I got some great pointers about using the matrix pseudoinverse and made a working implementation of that which works for one level of "parents", but I'm still unsure how to expand this approach to support an arbitrary hierarchy of parent parameters.

I managed to work out the generalized matrix logic for arbitrary layers of parents, where each parent can pick children from not only the layer immediately below, but any layers below. I have it fully working in a test window - now to integrate it into my parametrization framework...

Rune Skovbo Johansen

Turned out there was a flaw in the logic above. Groups mixing contributions from multiple different lower levels didn't work right. I went back to my earlier idea of stacking matrices before using the pseudoinverse on them. This worked.

But then I noticed some patterns, and suspected I could simplify more. Instead of having different matrices with sizes corresponding to the parameters per layer, I could use large matrices corresponding to all the parameters at once. And I found out I could furthermore do the calculations for all layers at once too in one single swoop. The calculations I have in code now are much, much simpler than what I had before, and take up only a third as many lines.

Here is the entirety of the calculations I've ended up with.

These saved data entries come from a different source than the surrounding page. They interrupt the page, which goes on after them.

-- pv_equiv track=rewrite | github.com/ikihsan/location-companyemails | discovery/india_jobs_source.py | _is_valid_company_name
-- ===== SOURCE A (Python) =====
-- def _is_valid_company_name(name: str) -> bool:
--     """Check if a string looks like a valid company name."""
--     if not name or len(name) < 3:
--         return False
--
--     # Filter out common false positives
--     invalid = [
--         'javascript', 'python', 'java', 'react', 'angular', 'node',
--         'remote', 'full time', 'part time', 'contract', 'freelance',
--         'posted', 'days ago', 'apply', 'save job', 'company', 'employer',
--         'salary', 'location', 'job type', 'experience', 'skills',
--         'description', 'requirements', 'qualifications', 'benefits',
--         'cookie', 'privacy', 'terms', 'sign in', 'login', 'register',
--     ]
--
--     name_lower = name.lower()
--     return not any(inv in name_lower for inv in invalid)
-- ===== SOURCE B (Python) =====
-- # First-character index: the blacklist keyed by its first letter, with the
-- # remaining tail of each keyword stored under that key.  The name is scanned
-- # once left to right; at each position the current character selects the few
-- # candidate tails, which are tested as prefixes of the rest of the string.
-- _INDEX = {
--     'j': ('avascript', 'ava', 'ob type'),
--     'p': ('ython', 'art time', 'osted', 'rivacy'),
--     'r': ('eact', 'emote', 'equirements', 'egister'),
--     'a': ('ngular', 'pply'),
--     'n': ('ode',),
--     'f': ('ull time', 'reelance'),
--     'c': ('ontract', 'ompany', 'ookie'),
--     'd': ('ays ago', 'escription'),
--     's': ('ave job', 'alary', 'kills', 'ign in'),
--     'e': ('mployer', 'xperience'),
--     'l': ('ocation', 'ogin'),
--     'q': ('ualifications',),
--     'b': ('enefits',),
--     't': ('erms',),
-- }
--
-- def _is_valid_company_name(name: str) -> bool:
--     """Check if a string looks like a valid company name."""
--     if not name or len(name) < 3:
--         return False
--     low = name.lower()
--     for i, c in enumerate(low):
--         for tail in _INDEX.get(c, ()):
--             if low.startswith(tail, i + 1):
--                 return False
--     return True
-- ===== Notes on version B (the rewrite author's own statement) =====
-- stated objective: alternative
-- what changed: Replaces the per-keyword whole-string containment loop with a single left-to-right scan over the lowered name driven by a precomputed first-character index (dict from first letter to keyword tails): at each position the current character selects the few candidate tails, which are tested as prefixes of the rest of the string.
import Mathlib
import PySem

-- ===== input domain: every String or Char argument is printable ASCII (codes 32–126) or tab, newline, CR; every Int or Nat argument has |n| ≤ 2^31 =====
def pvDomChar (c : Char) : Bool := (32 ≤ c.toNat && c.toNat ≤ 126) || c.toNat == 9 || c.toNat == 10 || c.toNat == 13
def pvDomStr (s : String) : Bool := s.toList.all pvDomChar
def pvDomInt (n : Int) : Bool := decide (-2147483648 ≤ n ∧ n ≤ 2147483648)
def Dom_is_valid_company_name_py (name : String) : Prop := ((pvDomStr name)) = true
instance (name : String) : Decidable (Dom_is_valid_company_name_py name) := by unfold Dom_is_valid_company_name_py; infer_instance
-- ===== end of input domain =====

-- B replaces A's per-keyword whole-string containment loop by a single left-to-right scan
-- over the lowered name with a first-character index (dict from first letter to keyword
-- tails): at each position the current character selects the few candidate tails, tested
-- as prefixes of the rest.  Objective: alternative structure, similar cost.

-- ===== PORT A =====
-- A's blacklist, in A's order
def pvKws : List String :=
  ["javascript", "python", "java", "react", "angular", "node",
   "remote", "full time", "part time", "contract", "freelance",
   "posted", "days ago", "apply", "save job", "company", "employer",
   "salary", "location", "job type", "experience", "skills",
   "description", "requirements", "qualifications", "benefits",
   "cookie", "privacy", "terms", "sign in", "login", "register"]

def is_valid_company_name_py (name : String) : Bool :=
  if name = "" ∨ PySem.Str.len name < 3 then false
  else
    let name_lower := PySem.Str.lower name
    !(pvKws.any (fun inv => PySem.Str.isIn inv name_lower))

-- ===== PORT B =====
-- B's module-level _INDEX dict literal: first letter → keyword tails
def pvIdx : PySem.Dict Char (List String) := ⟨[
  ('j', ["avascript", "ava", "ob type"]),
  ('p', ["ython", "art time", "osted", "rivacy"]),
  ('r', ["eact", "emote", "equirements", "egister"]),
  ('a', ["ngular", "pply"]),
  ('n', ["ode"]),
  ('f', ["ull time", "reelance"]),
  ('c', ["ontract", "ompany", "ookie"]),
  ('d', ["ays ago", "escription"]),
  ('s', ["ave job", "alary", "kills", "ign in"]),
  ('e', ["mployer", "xperience"]),
  ('l', ["ocation", "ogin"]),
  ('q', ["ualifications"]),
  ('b', ["enefits"]),
  ('t', ["erms"])]⟩

-- the 'for i, c in enumerate(low): for tail in _INDEX.get(c, ()): if low.startswith(tail, i+1)'
-- loops, as structural recursion over the successive suffixes of low
def pvScanB (s : List Char) : Bool :=
  match s with
  | [] => true
  | c :: t =>
    if (PySem.Dict.getD pvIdx c []).any (fun tl => PySem.Chars.startswith t tl.toList) then false
    else pvScanB t

def is_valid_company_name_py_alt (name : String) : Bool :=
  if name = "" ∨ PySem.Str.len name < 3 then false
  else pvScanB (PySem.Str.lower name).toList

-- ===== PRECONDITION & SPEC =====
def Spec_is_valid_company_name_py (name : String) (out : Bool) : Prop := out = is_valid_company_name_py_alt name
instance (name : String) (out : Bool) : Decidable (Spec_is_valid_company_name_py name out) := by unfold Spec_is_valid_company_name_py; infer_instance

-- ===== CLAIM =====
def Claim_equal_is_valid_company_name_py : Prop := ∀ (name : String), Dom_is_valid_company_name_py name → Spec_is_valid_company_name_py name (is_valid_company_name_py name)

-- ===== LEMMAS AND PROOFS =====

-- every blacklist keyword is nonempty
theorem pvKws_nonempty : ∀ kw ∈ pvKws, kw.toList ≠ [] := by decide

-- the index lookup at c, applied as prefix tests on t, is exactly A's per-keyword
-- prefix test at the suffix c :: t
theorem pvHit_eq (c : Char) (t : List Char) :
    (PySem.Dict.getD pvIdx c []).any (fun tl => PySem.Chars.startswith t tl.toList)
      = pvKws.any (fun kw => PySem.Chars.startswith (c :: t) kw.toList) := by
  by_cases hj : c = 'j'
  · subst hj; simp [pvIdx, pvKws, PySem.Dict.getD, PySem.Dict.get?, PySem.Chars.startswith, List.isPrefixOf]
  by_cases hp : c = 'p'
  · subst hp; simp [pvIdx, pvKws, PySem.Dict.getD, PySem.Dict.get?, PySem.Chars.startswith, List.isPrefixOf]
  by_cases hr : c = 'r'
  · subst hr; simp [pvIdx, pvKws, PySem.Dict.getD, PySem.Dict.get?, PySem.Chars.startswith, List.isPrefixOf]
  by_cases ha : c = 'a'
  · subst ha; simp [pvIdx, pvKws, PySem.Dict.getD, PySem.Dict.get?, PySem.Chars.startswith, List.isPrefixOf]
  by_cases hn : c = 'n'
  · subst hn; simp [pvIdx, pvKws, PySem.Dict.getD, PySem.Dict.get?, PySem.Chars.startswith, List.isPrefixOf]
  by_cases hf : c = 'f'
  · subst hf; simp [pvIdx, pvKws, PySem.Dict.getD, PySem.Dict.get?, PySem.Chars.startswith, List.isPrefixOf]
  by_cases hc : c = 'c'
  · subst hc; simp [pvIdx, pvKws, PySem.Dict.getD, PySem.Dict.get?, PySem.Chars.startswith, List.isPrefixOf]
  by_cases hd : c = 'd'
  · subst hd; simp [pvIdx, pvKws, PySem.Dict.getD, PySem.Dict.get?, PySem.Chars.startswith, List.isPrefixOf]
  by_cases hs : c = 's'
  · subst hs; simp [pvIdx, pvKws, PySem.Dict.getD, PySem.Dict.get?, PySem.Chars.startswith, List.isPrefixOf]
  by_cases he : c = 'e'
  · subst he; simp [pvIdx, pvKws, PySem.Dict.getD, PySem.Dict.get?, PySem.Chars.startswith, List.isPrefixOf]
  by_cases hl : c = 'l'
  · subst hl; simp [pvIdx, pvKws, PySem.Dict.getD, PySem.Dict.get?, PySem.Chars.startswith, List.isPrefixOf]
  by_cases hq : c = 'q'
  · subst hq; simp [pvIdx, pvKws, PySem.Dict.getD, PySem.Dict.get?, PySem.Chars.startswith, List.isPrefixOf]
  by_cases hb : c = 'b'
  · subst hb; simp [pvIdx, pvKws, PySem.Dict.getD, PySem.Dict.get?, PySem.Chars.startswith, List.isPrefixOf]
  by_cases ht : c = 't'
  · subst ht; simp [pvIdx, pvKws, PySem.Dict.getD, PySem.Dict.get?, PySem.Chars.startswith, List.isPrefixOf]
  · simp [pvIdx, pvKws, PySem.Dict.getD, PySem.Dict.get?, PySem.Chars.startswith, List.isPrefixOf,
      Ne.symm hj, Ne.symm hp, Ne.symm hr, Ne.symm ha, Ne.symm hn, Ne.symm hf, Ne.symm hc,
      Ne.symm hd, Ne.symm hs, Ne.symm he, Ne.symm hl, Ne.symm hq, Ne.symm hb, Ne.symm ht]

-- B's indexed scan finds a hit iff some keyword is a prefix of some suffix
theorem pvScanB_eq_false_iff (s : List Char) :
    pvScanB s = false ↔ ∃ kw ∈ pvKws, ∃ j, kw.toList <+: s.drop j := by
  induction s with
  | nil =>
    simp only [pvScanB, List.drop_nil]
    constructor
    · intro h; cases h
    · rintro ⟨kw, hkw, j, hp⟩
      exact absurd (List.prefix_nil.mp hp) (pvKws_nonempty kw hkw)
  | cons c t ih =>
    simp only [pvScanB, pvHit_eq]
    rcases hh : pvKws.any (fun kw => PySem.Chars.startswith (c :: t) kw.toList) with _ | _
    · rw [if_neg (by simp), ih]
      constructor
      · rintro ⟨kw, hkw, j, hp⟩; exact ⟨kw, hkw, j + 1, by simpa using hp⟩
      · rintro ⟨kw, hkw, j, hp⟩
        cases j with
        | zero =>
          have hst : PySem.Chars.startswith (c :: t) kw.toList = true :=
            (PySem.Chars.startswith_iff _ _).mpr (by simpa using hp)
          have hco : pvKws.any (fun kw => PySem.Chars.startswith (c :: t) kw.toList) = true :=
            List.any_eq_true.mpr ⟨kw, hkw, hst⟩
          rw [hh] at hco; cases hco
        | succ j => exact ⟨kw, hkw, j, by simpa using hp⟩
    · rw [if_pos (by simp)]
      constructor
      · intro _
        rcases List.any_eq_true.mp hh with ⟨kw, hkw, hst⟩
        exact ⟨kw, hkw, 0, by simpa using (PySem.Chars.startswith_iff _ _).mp hst⟩
      · intro _; rfl

-- B's scan equals A's negated containment test
theorem pvScanB_eq (s : List Char) :
    pvScanB s = !(pvKws.any (fun kw => PySem.Chars.isIn kw.toList s)) := by
  rcases hb : pvKws.any (fun kw => PySem.Chars.isIn kw.toList s) with _ | _
  · simp only [Bool.not_false]
    rcases hs : pvScanB s with _ | _
    · exfalso
      rcases (pvScanB_eq_false_iff s).mp hs with ⟨kw, hkw, j, hp⟩
      have : PySem.Chars.isIn kw.toList s = true :=
        (PySem.Chars.exists_prefix_drop_iff_isIn _ _).mp ⟨j, hp⟩
      have hany : pvKws.any (fun kw => PySem.Chars.isIn kw.toList s) = true :=
        List.any_eq_true.mpr ⟨kw, hkw, this⟩
      rw [hany] at hb; cases hb
    · rfl
  · simp only [Bool.not_true]
    rcases List.any_eq_true.mp hb with ⟨kw, hkw, hin⟩
    rcases (PySem.Chars.exists_prefix_drop_iff_isIn kw.toList s).mpr hin with ⟨j, hp⟩
    exact (pvScanB_eq_false_iff s).mpr ⟨kw, hkw, j, hp⟩

-- ===== VERDICT =====
theorem is_valid_company_name_py_spec : Claim_equal_is_valid_company_name_py := by
  intro name _
  unfold Spec_is_valid_company_name_py is_valid_company_name_py is_valid_company_name_py_alt
  by_cases h : name = "" ∨ PySem.Str.len name < 3
  · rw [if_pos h, if_pos h]
  · rw [if_neg h, if_neg h, pvScanB_eq]
    have hkweq : ∀ kw : String, PySem.Str.isIn kw (PySem.Str.lower name)
        = PySem.Chars.isIn kw.toList (PySem.Str.lower name).toList := by
      intro kw
      rcases hi : PySem.Chars.isIn kw.toList (PySem.Str.lower name).toList with _ | _
      · rw [Bool.eq_false_iff] at hi ⊢
        intro hc
        exact hi ((PySem.Chars.isIn_iff_infix _ _).mpr ((PySem.Str.isIn_iff_infix _ _).mp hc))
      · exact (PySem.Str.isIn_iff_infix _ _).mpr ((PySem.Chars.isIn_iff_infix _ _).mp hi)
    simp only [hkweq]
-- pv_equiv track=rewrite | github.com/open-writing-evaluation/jp_errant_bea | jp_errant/sent_alignment.py | get_paragraphs
-- ===== SOURCE A (Python) =====
-- def match_sent(P1, P2):
--     match_pair = {}
--     multi_match = set()
--     for idx, s in enumerate(P1):
--         if s not in match_pair and s not in multi_match:
--             match_pair[s] = [idx, -1]
--         else:
--             multi_match.add(s)
--             if s in match_pair:
--                 match_pair.pop(s)
--
--     for idx, s in enumerate(P2):
--         if s in match_pair:
--             if match_pair[s][1] == -1 and s not in multi_match:
--                 match_pair[s][1] = idx
--             else:
--                 multi_match.add(s)
--                 match_pair[s][1] = -1
--
--     match_ids = list()
--     for s, idx in match_pair.items():
--         if idx[0] != -1 and idx[1] != -1:
--             match_ids.append([idx[0], idx[1]])
--     match_ids = sorted(match_ids)
--
--     return match_ids
--
-- def get_paragraphs(sys_sent, gold_sent):
--     sys_sent = [s.strip() for s in sys_sent]
--     gold_sent = [s.strip() for s in gold_sent]
--     match_ids = match_sent(sys_sent, gold_sent)
--
--     i = 0
--     j = 0
--     sys_paragraphs = []
--     gold_paragraphs = []
--     for pair in match_ids:
--         temp_sys = []
--         temp_gold = []
--         while i < pair[0]:
--             temp_sys.append(sys_sent[i])
--             i += 1
--         while j < pair[1]:
--             temp_gold.append(gold_sent[j])
--             j += 1
--         if len(temp_sys) > 0 or len(temp_gold) > 0:
--             sys_paragraphs.append(temp_sys)
--             gold_paragraphs.append(temp_gold)
--
--         sys_paragraphs.append([sys_sent[pair[0]]])
--         gold_paragraphs.append([gold_sent[pair[1]]])
--         i += 1
--         j += 1
--
--     return sys_paragraphs, gold_paragraphs
-- ===== SOURCE B (Python) =====
-- def get_paragraphs(sys_sent, gold_sent):
--     P1 = [s.strip() for s in sys_sent]
--     P2 = [s.strip() for s in gold_sent]
--     c1 = {}
--     for s in P1:
--         c1[s] = c1.get(s, 0) + 1
--     c2 = {}
--     pos2 = {}
--     for k, s in enumerate(P2):
--         c2[s] = c2.get(s, 0) + 1
--         pos2.setdefault(s, k)
--     sys_paragraphs = []
--     gold_paragraphs = []
--     pending = []
--     j = 0
--     for s in P1:
--         if c1.get(s, 0) == 1 and c2.get(s, 0) == 1:
--             b = pos2.get(s, 0)
--             gap_gold = P2[j:b]
--             if pending or gap_gold:
--                 sys_paragraphs.append(pending)
--                 gold_paragraphs.append(gap_gold)
--             sys_paragraphs.append([s])
--             gold_paragraphs.append([P2[b]])
--             pending = []
--             j = max(j, b) + 1
--         else:
--             pending.append(s)
--     return sys_paragraphs, gold_paragraphs
-- ===== Notes on version B (the rewrite author's own statement) =====
-- stated objective: alternative
-- what changed: A buildings a match_pair dict + multi_match set in two passes, harvests and sorts the index pairs, then re-walks both lists with i/j cursors and element-by-element while loops; B fuses matching and segmentation into one pass over the stripped sys list with a pending-paragraph accumulator, using count dicts and a first-position dict, and drops the sort entirely (the anchors are met in increasing sys order, so the sorted pair list is exactly the traversal order).
import Mathlib
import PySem
/-- the crux: if some input keyword is strictly longer than `kw` and contains its lowercase,
    then B's state after the sorted prefix `p` already holds such a keyword (take a longest
    such input keyword; its first same-lowercase occurrence in `p` was kept). -/
lemma bad_witness (keywords p rest : List String) (kw : String)
    (hL : PySem.List.sorted keywords (fun k => PySem.Str.len k) true = p ++ kw :: rest)
    (hbad : pvBad keywords kw) :
    ∃ e ∈ (p.foldl (pvStepB' (pvTable keywords)) ([], PySem.Set.empty)).1,
      kw.toList.length < e.toList.length ∧ pvLow kw <:+: pvLow e := by
  classical
  set W := keywords.filter
    (fun y => decide (kw.toList.length < y.toList.length ∧ pvLow kw <:+: pvLow y)) with hWdef
  obtain ⟨y, hy, hylen, hyinf⟩ := hbad
  have hyW : y ∈ W := by
    rw [hWdef, List.mem_filter]
    exact ⟨hy, decide_eq_true ⟨hylen, hyinf⟩⟩
  cases hmax : PySem.List.max? W (fun y => y.toList.length) with
  | none =>
    rw [PySem.List.max?_eq_none_iff] at hmax
    simp [hmax] at hyW
  | some m =>
    have hmW := PySem.List.max?_mem hmax
    have hmMax := PySem.List.max?_isMax hmax
    rw [hWdef, List.mem_filter, decide_eq_true_iff] at hmW
    obtain ⟨hmkey, hmlen, hminf⟩ := hmW
    -- the sorted list, pairwise nonincreasing lengths
    have hpw := PySem.List.sorted_pairwise_rev keywords (fun k => PySem.Str.len k)
    rw [hL] at hpw
    have hpwApp := (List.pairwise_append.1 hpw).2.1
    have hrest_le : ∀ b ∈ rest, b.toList.length ≤ kw.toList.length := by
      intro b hb
      have := (List.pairwise_cons.1 hpwApp).1 b hb
      simpa [PySem.Str.len_eq, Nat.cast_le] using this
    -- m lies in the prefix p
    have hmp : m ∈ p := by
      have hmL : m ∈ p ++ kw :: rest := by
        rw [← hL, PySem.List.mem_sorted]; exact hmkey
      rcases List.mem_append.1 hmL with h | h
      · exact h
      · rcases List.mem_cons.1 h with rfl | h'
        · omega
        · have := hrest_le m h'; omega
    obtain ⟨l1, y0, l2, hps, hy0, hl1⟩ :=
      first_lower_split p (PySem.Str.lower m) ⟨m, hmp, rfl⟩
    have hlowEq : pvLow y0 = pvLow m := pvLow_eq_of_lower_eq hy0
    have hleny0 : y0.toList.length = m.toList.length := by
      rw [← pvLow_length, hlowEq, pvLow_length]
    -- B's state after l1
    set st1 := l1.foldl (pvStepB' (pvTable keywords))
      (([], PySem.Set.empty) : List String × PySem.Set String) with hst1
    -- y0 is appended at its own step
    have hc : PySem.Set.contains st1.2 (PySem.Str.lower y0) = false := by
      rw [Bool.eq_false_iff]
      intro hc
      have hmem := (PySem.Set.contains_iff _ _).1 hc
      rcases stepB_snd_subset (pvTable keywords) l1 _ _ hmem with h | ⟨z, hz, hzx⟩
      · simp [PySem.Set.empty] at h
      · exact hl1 z hz (by rw [← hzx, hy0])
    have hnotbad : ¬ pvBad keywords y0 := by
      rintro ⟨z, hz, hzlen, hzinf⟩
      have hzW : z ∈ W := by
        rw [hWdef, List.mem_filter, decide_eq_true_iff]
        refine ⟨hz, by omega, ?_⟩
        calc pvLow kw <:+: pvLow m := hminf
          _ = pvLow y0 := hlowEq.symm
          _ <:+: pvLow z := hzinf
      have := hmMax z hzW
      omega
    have hscan : pvScanB (PySem.Str.len y0) (PySem.Str.lower y0) (pvTable keywords) = true :=
      (scan_iff keywords y0).2 hnotbad
    have hy0mem : y0 ∈ (p.foldl (pvStepB' (pvTable keywords)) ([], PySem.Set.empty)).1 := by
      rw [hps, List.foldl_append, List.foldl_cons]
      refine stepB_fst_mono (pvTable keywords) l2 _ y0 ?_
      show y0 ∈ (pvStepB' (pvTable keywords) st1 y0).1
      simp only [pvStepB', pvStepB, hc, hscan]
      simp
    exact ⟨y0, hy0mem, by omega, by rw [hlowEq]; exact hminf⟩
-- pv_equiv track=rewrite | github.com/Louis641214/Problem_Set_3 | src/Goodstein.py | goodstein_sequence
-- ===== SOURCE A (Python) =====
-- def to_hereditary_base(n, base):
--     if n < base:
--         return n
--     result = []
--     exp = 0
--     while base ** (exp + 1) <= n:
--         exp += 1
--     coef = n // (base ** exp)
--     rest = n % (base ** exp)
--     exp_part = to_hereditary_base(exp, base)
--     result.append((coef, exp_part))
--     if rest > 0:
--         rest_part = to_hereditary_base(rest, base)
--         if isinstance(rest_part, int):
--             result.append((rest_part, 0))
--         else:
--             result.extend(rest_part)
--     return result
--
-- def replace_base(expr, old_base, new_base):
--     if isinstance(expr, int):
--         return expr
--     replaced = []
--     for coef, exp in expr:
--         new_exp = replace_base(exp, old_base, new_base)
--         replaced.append((coef, new_exp))
--     return replaced
--
-- def evaluate(expr, base):
--     if isinstance(expr, int):
--         return expr
--     total = 0
--     for coef, exp in expr:
--         total += coef * (base ** evaluate(exp, base))
--     return total
--
-- def goodstein_sequence(start, base, max_steps=1000):
--     sequence = [start]
--     m = start
--     b = base
--     steps = 0
--     while m != 0 and steps < max_steps:
--         hereditarily = to_hereditary_base(m, b)
--         replaced = replace_base(hereditarily, b, b + 1)
--         m = evaluate(replaced, b + 1) - 1
--         sequence.append(m)
--         b += 1
--         steps += 1
--     return sequence
-- ===== SOURCE B (Python) =====
-- def goodstein_sequence(start, base, max_steps=1000):
--     # bump(n, b, B): value of n rewritten from hereditary base b to base B, computed in
--     # one pass over n's base-b digits (extracted bottom-up by divmod); no tuple tree
--     # and no exponent search.
--     def bump(n, b, B):
--         if n < b:
--             return n
--         total = 0
--         k = 0
--         t = n
--         while t:
--             t, d = divmod(t, b)
--             if d:
--                 total += d * B ** bump(k, b, B)
--             k += 1
--         return total
--     sequence = [start]
--     m = start
--     b = base
--     steps = 0
--     while m != 0 and steps < max_steps:
--         m = bump(m, b, b + 1) - 1
--         sequence.append(m)
--         b += 1
--         steps += 1
--     return sequence
-- ===== Notes on version B (the rewrite author's own statement) =====
-- stated objective: faster
-- what changed: B replaces A's three-stage pipeline (build a hereditary-base tuple tree via repeated exponent search, rewrite its bases, evaluate it) with one recursive helper bump(n,b,B) that peels base-b digits bottom-up by divmod and sums d*B**bump(k); no tuple tree and no per-level exponent search recomputing base**exp; measured ~1.9x at the largest timing size.
-- outside the precondition, e.g. on goodstein_sequence(1, -2, 2): A raises RecursionError, B raises RecursionError
import Mathlib
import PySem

It is *so simple* compared to all the complex diagrams and implementations for them I had earlier.

@runevision Big sparse matrices make the world go round!

@TomF Apparently! I still have basically no practical experience with (non graphics related) data matrices for anything else than what I've been working on here, but I've felt my intuition leveling up and repeatedly found matrix math lead to simple and beautiful satisfying solutions.

@runevision They're simple and satisfying, but there's a massive number of 0.0f in those matrices, and often quite a few integers.

So sure - not many lines of code - but it can be considerable work for compilers and runtime libraries to remove those pointless multiplies.

Once you have a working solution, it's a very good idea to go back and figure out where all the zeros are and express the actual code in a more efficient way.

The poster-child for this is AI of course :-)

@TomF I’m using C# library math.net which has a sparse matrix representation option. I’m not currently using it since I haven’t experienced any performance issues so far (and I assume it has trade offs), but I assume if need be it can address the issue better than I could myself.

@runevision Well no. It you know that a value is never not-0, you can encode that yourself with a smaller matrix or a set of smaller submatrices. It takes effort for it to discover this stuff.

But yeah, at this stage you shouldn't worry about it. Finish the algo, then start tuning it.

@TomF The heavy calculations happen at edit time. The result is a derivation matrix and a reconstruction matrix. Those don’t change at runtime and are only used for multiplication with vectors. So whatever values are or are not zero stay that way once calculated.